#### WORK INSTRUCTIONS:
Within the entries below, the lines from the one with "instance (image_list : List (List Int)) (out" through the one with "-- ===== CLAIM" are to be set down exactly, both ends kept.

#### DATA FOR THIS EXERCISE:
-- pv_equiv track=rewrite | github.com/tuomashi20/wikicode | src/skills/code_tools.py | _collect_block_new_content
-- ===== SOURCE A (Python) =====
-- def _collect_block_new_content(block_text: str) -> tuple[bool, str]:
--     lines = block_text.splitlines()
--     hunk_starts = [i for i, ln in enumerate(lines) if ln.startswith("@@")]
--     if not hunk_starts:
--         return False, "No hunk found in diff."
--     out: list[str] = []
--     for hs_i, hs in enumerate(hunk_starts):
--         next_hs = hunk_starts[hs_i + 1] if hs_i + 1 < len(hunk_starts) else len(lines)
--         hunk_lines = lines[hs + 1 : next_hs]
--         for hl in hunk_lines:
--             if hl.startswith("\\ No newline at end of file"):
--                 continue
--             if not hl:
--                 out.append("")
--                 continue
--             marker, payload = hl[0], hl[1:]
--             if marker in {" ", "+"}:
--                 out.append(payload)
--             elif marker == "-":
--                 continue
--             else:
--                 return False, f"Unsupported diff line: {hl[:80]}"
--     return True, "\n".join(out)
-- ===== SOURCE B (Python) =====
-- def _collect_block_new_content(block_text: str) -> tuple[bool, str]:
--     out: list[str] = []
--     in_hunk = False
--     for ln in block_text.splitlines():
--         if ln.startswith("@@"):
--             in_hunk = True
--             continue
--         if not in_hunk:
--             continue
--         if ln.startswith("\\ No newline at end of file"):
--             continue
--         if not ln:
--             out.append("")
--             continue
--         marker, payload = ln[0], ln[1:]
--         if marker in {" ", "+"}:
--             out.append(payload)
--         elif marker == "-":
--             continue
--         else:
--             return False, f"Unsupported diff line: {ln[:80]}"
--     if not in_hunk:
--         return False, "No hunk found in diff."
--     return True, "\n".join(out)
-- ===== Notes on version B (the rewrite author's own statement) =====
-- stated objective: simpler
-- what changed: Replaces the precomputed hunk-start index list, nested enumerate loop and per-hunk slicing with a single linear pass over the lines carrying an in_hunk flag.
import Mathlib
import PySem

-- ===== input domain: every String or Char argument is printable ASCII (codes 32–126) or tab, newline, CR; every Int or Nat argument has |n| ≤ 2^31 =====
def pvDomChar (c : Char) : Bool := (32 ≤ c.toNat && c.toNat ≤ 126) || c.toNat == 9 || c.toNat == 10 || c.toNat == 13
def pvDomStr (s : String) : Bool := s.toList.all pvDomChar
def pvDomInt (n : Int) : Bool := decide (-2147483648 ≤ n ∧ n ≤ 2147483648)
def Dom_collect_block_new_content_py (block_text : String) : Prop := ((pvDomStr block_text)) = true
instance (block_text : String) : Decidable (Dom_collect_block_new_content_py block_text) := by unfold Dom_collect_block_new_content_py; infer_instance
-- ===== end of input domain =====

-- B replaces A's precomputed hunk-start index list, nested loop and per-hunk slicing by one
-- linear pass over the lines with an in_hunk flag (objective: simpler; same return value).

-- ===== PORT A =====
-- shared per-line body: both Pythons contain this identical per-line logic verbatim
-- (the '\ No newline' test, the empty-line append, marker/payload split, the error return)
def pvPerLine (hl : String) (out : List String) : Except String (List String) :=
  if PySem.Str.startswith hl "\\ No newline at end of file" then .ok out
  else
    match hl.toList with
    | [] => .ok (out ++ [""])                       -- 'if not hl: out.append("")'
    | c :: cs =>                                    -- marker, payload = hl[0], hl[1:]
      if c = ' ' ∨ c = '+' then .ok (out ++ [String.ofList cs])
      else if c = '-' then .ok out
      else .error ("Unsupported diff line: " ++ PySem.Str.slice hl none (some 80))

-- inner 'for hl in hunk_lines' loop of A (early return = .error)
def pvGoA : List String → List String → Except String (List String)
  | [], out => .ok out
  | hl :: rest, out =>
    match pvPerLine hl out with
    | .error e => .error e
    | .ok out' => pvGoA rest out'

-- '[i for i, ln in enumerate(lines) if ln.startswith("@@")]'
def pvIdxs (lines : List String) : List Int :=
  (PySem.List.enumerate lines 0).filterMap
    (fun p => if PySem.Str.startswith p.2 "@@" then some p.1 else none)

-- outer 'for hs_i, hs in enumerate(hunk_starts)' loop; the rest of the list plays
-- the role of hunk_starts[hs_i + 1:], so its head is 'hunk_starts[hs_i + 1]'
def pvHunksA (lines : List String) : List Int → List String → Except String (List String)
  | [], out => .ok out
  | hs :: rest, out =>
    let next_hs : Int := match rest with | [] => (lines.length : Int) | h :: _ => h
    match pvGoA (PySem.List.slice lines (some (hs + 1)) (some next_hs)) out with
    | .error e => .error e
    | .ok out' => pvHunksA lines rest out'

def collect_block_new_content_py (block_text : String) : Bool × String :=
  let lines := PySem.Str.splitlines block_text
  let hunk_starts := pvIdxs lines
  if hunk_starts = [] then (false, "No hunk found in diff.")
  else
    match pvHunksA lines hunk_starts [] with
    | .error e => (false, e)
    | .ok out => (true, PySem.Str.join "\n" out)
-- pv_equiv track=rewrite | github.com/zym2048/Directional-Renal-Lesion-Segmentation | prepare/get_volumes_from_slices.py | reduce_volumes
-- ===== SOURCE A (Python) =====
-- def reduce_volumes(image_list: list):
--     def volume_in_list(l, v):
--         for i in l:
--             if (i[0]-v[0]) < 10 and (i[1]-v[1]) < 10 and (i[2]-v[2]) < 10:
--                 return True
--         return False
--     new_list = []
--     for i in image_list:
--         if not volume_in_list(new_list, i):
--             new_list.append(i)
--     return new_list
-- ===== SOURCE B (Python) =====
-- def reduce_volumes(image_list: list):
--     # Sieve: repeatedly keep the first remaining point and filter out of the
--     # remaining list every point it dominates (all three diffs < 10).
--     out = []
--     pending = image_list
--     while pending:
--         head = pending[0]
--         out.append(head)
--         pending = [y for y in pending[1:]
--                    if not ((head[0]-y[0]) < 10 and (head[1]-y[1]) < 10 and (head[2]-y[2]) < 10)]
--     return out
-- ===== Notes on version B (the rewrite author's own statement) =====
-- stated objective: alternative
-- what changed: replaces A's accumulator greedy (each candidate scanned against every already-kept point) by a sieve that repeatedly keeps the head of the remaining list and filters out every remaining point the head dominates
-- outside the precondition, e.g. on reduce_volumes([[20], [0]]): A returns [[20], [0]], B returns [[20], [0]]
import Mathlib
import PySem

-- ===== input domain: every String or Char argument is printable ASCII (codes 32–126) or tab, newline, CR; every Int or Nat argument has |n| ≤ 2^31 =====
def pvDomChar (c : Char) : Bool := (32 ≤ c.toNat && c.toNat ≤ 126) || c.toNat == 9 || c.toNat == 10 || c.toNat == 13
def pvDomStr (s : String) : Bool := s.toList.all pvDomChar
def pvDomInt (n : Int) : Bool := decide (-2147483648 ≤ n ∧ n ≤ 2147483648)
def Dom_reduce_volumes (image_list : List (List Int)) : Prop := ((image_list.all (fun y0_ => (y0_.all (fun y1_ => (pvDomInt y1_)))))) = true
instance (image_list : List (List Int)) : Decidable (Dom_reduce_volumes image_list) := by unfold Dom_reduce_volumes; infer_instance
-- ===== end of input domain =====

-- B is an alternative (sieve-style) exact re-implementation of A's greedy dedup; equal return values proved on Pre_ (no mutation of the argument in either program).

-- l[k] for k in 0..2; exact where the index is in range (Pre_ guarantees that whenever Python evaluates it)
def pyAt (l : List Int) (k : Nat) : Int := (PySem.List.pyGet? l (k : Int)).getD 0

-- ===== PORT A =====
-- A's inner helper volume_in_list: linear scan of the kept list
def rv_inlist (l : List (List Int)) (v : List Int) : Bool :=
  match l with
  | [] => false
  | i :: rest =>
    if pyAt i 0 - pyAt v 0 < 10 ∧ pyAt i 1 - pyAt v 1 < 10 ∧ pyAt i 2 - pyAt v 2 < 10 then
      true
    else
      rv_inlist rest v

def reduce_volumes (image_list : List (List Int)) : List (List Int) :=
  image_list.foldl (fun new_list i => if rv_inlist new_list i then new_list else new_list ++ [i]) []

-- ===== PORT B =====
def rv_dom (x y : List Int) : Bool :=
  decide (pyAt x 0 - pyAt y 0 < 10) && decide (pyAt x 1 - pyAt y 1 < 10) && decide (pyAt x 2 - pyAt y 2 < 10)

-- Source B's while loop: keep the head, filter the dominated points out of the rest
def reduce_volumes_alt (image_list : List (List Int)) : List (List Int) :=
  match image_list with
  | [] => []
  | head :: rest => head :: reduce_volumes_alt (rest.filter (fun y => !(rv_dom head y)))
termination_by image_list.length
decreasing_by
  simpa using Nat.lt_succ_of_le (le_trans (List.length_filter_le _ _) (le_of_eq (List.length_attach)))

-- ===== PRECONDITION & SPEC =====
-- Pre_ excludes multi-element lists containing an inner list shorter than 3: there Python A
-- raises IndexError for most values (it may accidentally return when the first comparison
-- short-circuits to False, e.g. [[20],[0]]).
def Pre_reduce_volumes (image_list : List (List Int)) : Prop :=
  image_list.length ≤ 1 ∨ ∀ v ∈ image_list, 3 ≤ v.length

instance (image_list : List (List Int)) : Decidable (Pre_reduce_volumes image_list) := by
  unfold Pre_reduce_volumes; infer_instance

def pvWitness_reduce_volumes : List (List Int) := [[0, 0, 0], [100, 100, 100], [101, 101, 101]]

def Spec_reduce_volumes (image_list : List (List Int)) (out : List (List Int)) : Prop := out = reduce_volumes_alt image_list
instance (image_list : List (List Int)) (out : List (List Int)) : Decidable (Spec_reduce_volumes image_list out) := by unfold Spec_reduce_volumes; infer_instance

-- ===== CLAIM (what is proved, stated in full; the proofs are below) =====
def Claim_equal_reduce_volumes : Prop := ∀ (image_list : List (List Int)), Dom_reduce_volumes image_list → Pre_reduce_volumes image_list → Spec_reduce_volumes image_list (reduce_volumes image_list)

-- ===== LEMMAS AND PROOFS =====

lemma rv_inlist_singleton (x v : List Int) : rv_inlist [x] v = rv_dom x v := by
  simp [rv_inlist, rv_dom, Bool.and_assoc]

lemma rv_inlist_append (a b : List (List Int)) (v : List Int) :
    rv_inlist (a ++ b) v = (rv_inlist a v || rv_inlist b v) := by
  induction a with
  | nil => simp [rv_inlist]
  | cons i rest ih =>
    by_cases h : pyAt i 0 - pyAt v 0 < 10 ∧ pyAt i 1 - pyAt v 1 < 10 ∧ pyAt i 2 - pyAt v 2 < 10
    · simp [rv_inlist, h]
    · simp [rv_inlist, h, ih]

lemma foldl_eq_sieve (pending : List (List Int)) :
    ∀ acc : List (List Int),
      pending.foldl (fun new_list i => if rv_inlist new_list i then new_list else new_list ++ [i]) acc
        = acc ++ reduce_volumes_alt (pending.filter (fun y => !(rv_inlist acc y))) := by
  induction pending with
  | nil => intro acc; simp [reduce_volumes_alt.eq_def]
  | cons i rest ih =>
    intro acc
    by_cases h : rv_inlist acc i = true
    · simp only [List.foldl_cons, List.filter_cons, h, if_true, Bool.not_true,
        Bool.false_eq_true, if_false]
      exact ih acc
    · have hb : rv_inlist acc i = false := by simpa using h
      simp only [List.foldl_cons, List.filter_cons, hb, Bool.not_false, if_true,
        Bool.false_eq_true, if_false]
      rw [ih (acc ++ [i])]
      have hfilter :
          rest.filter (fun y => !(rv_inlist (acc ++ [i]) y))
            = (rest.filter (fun y => !(rv_inlist acc y))).filter (fun y => !(rv_dom i y)) := by
        rw [List.filter_filter]
        apply List.filter_congr
        intro y _
        simp [rv_inlist_append, rv_inlist_singleton, Bool.and_comm]
      rw [hfilter]
      conv_rhs => rw [reduce_volumes_alt.eq_def]
      simp

lemma rv_inlist_nil (v : List Int) : rv_inlist [] v = false := rfl

-- ===== VERDICT (by name: the statement is the Claim_ definition above) =====
theorem reduce_volumes_spec : Claim_equal_reduce_volumes := by
  intro image_list _ _
  unfold Spec_reduce_volumes reduce_volumes
  rw [foldl_eq_sieve image_list []]
  simp [rv_inlist_nil]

#### YOUR SOLUTION:
instance (image_list : List (List Int)) (out : List (List Int)) : Decidable (Spec_reduce_volumes image_list out) := by unfold Spec_reduce_volumes; infer_instance

-- ===== CLAIM (what is proved, stated in full; the proofs are below) =====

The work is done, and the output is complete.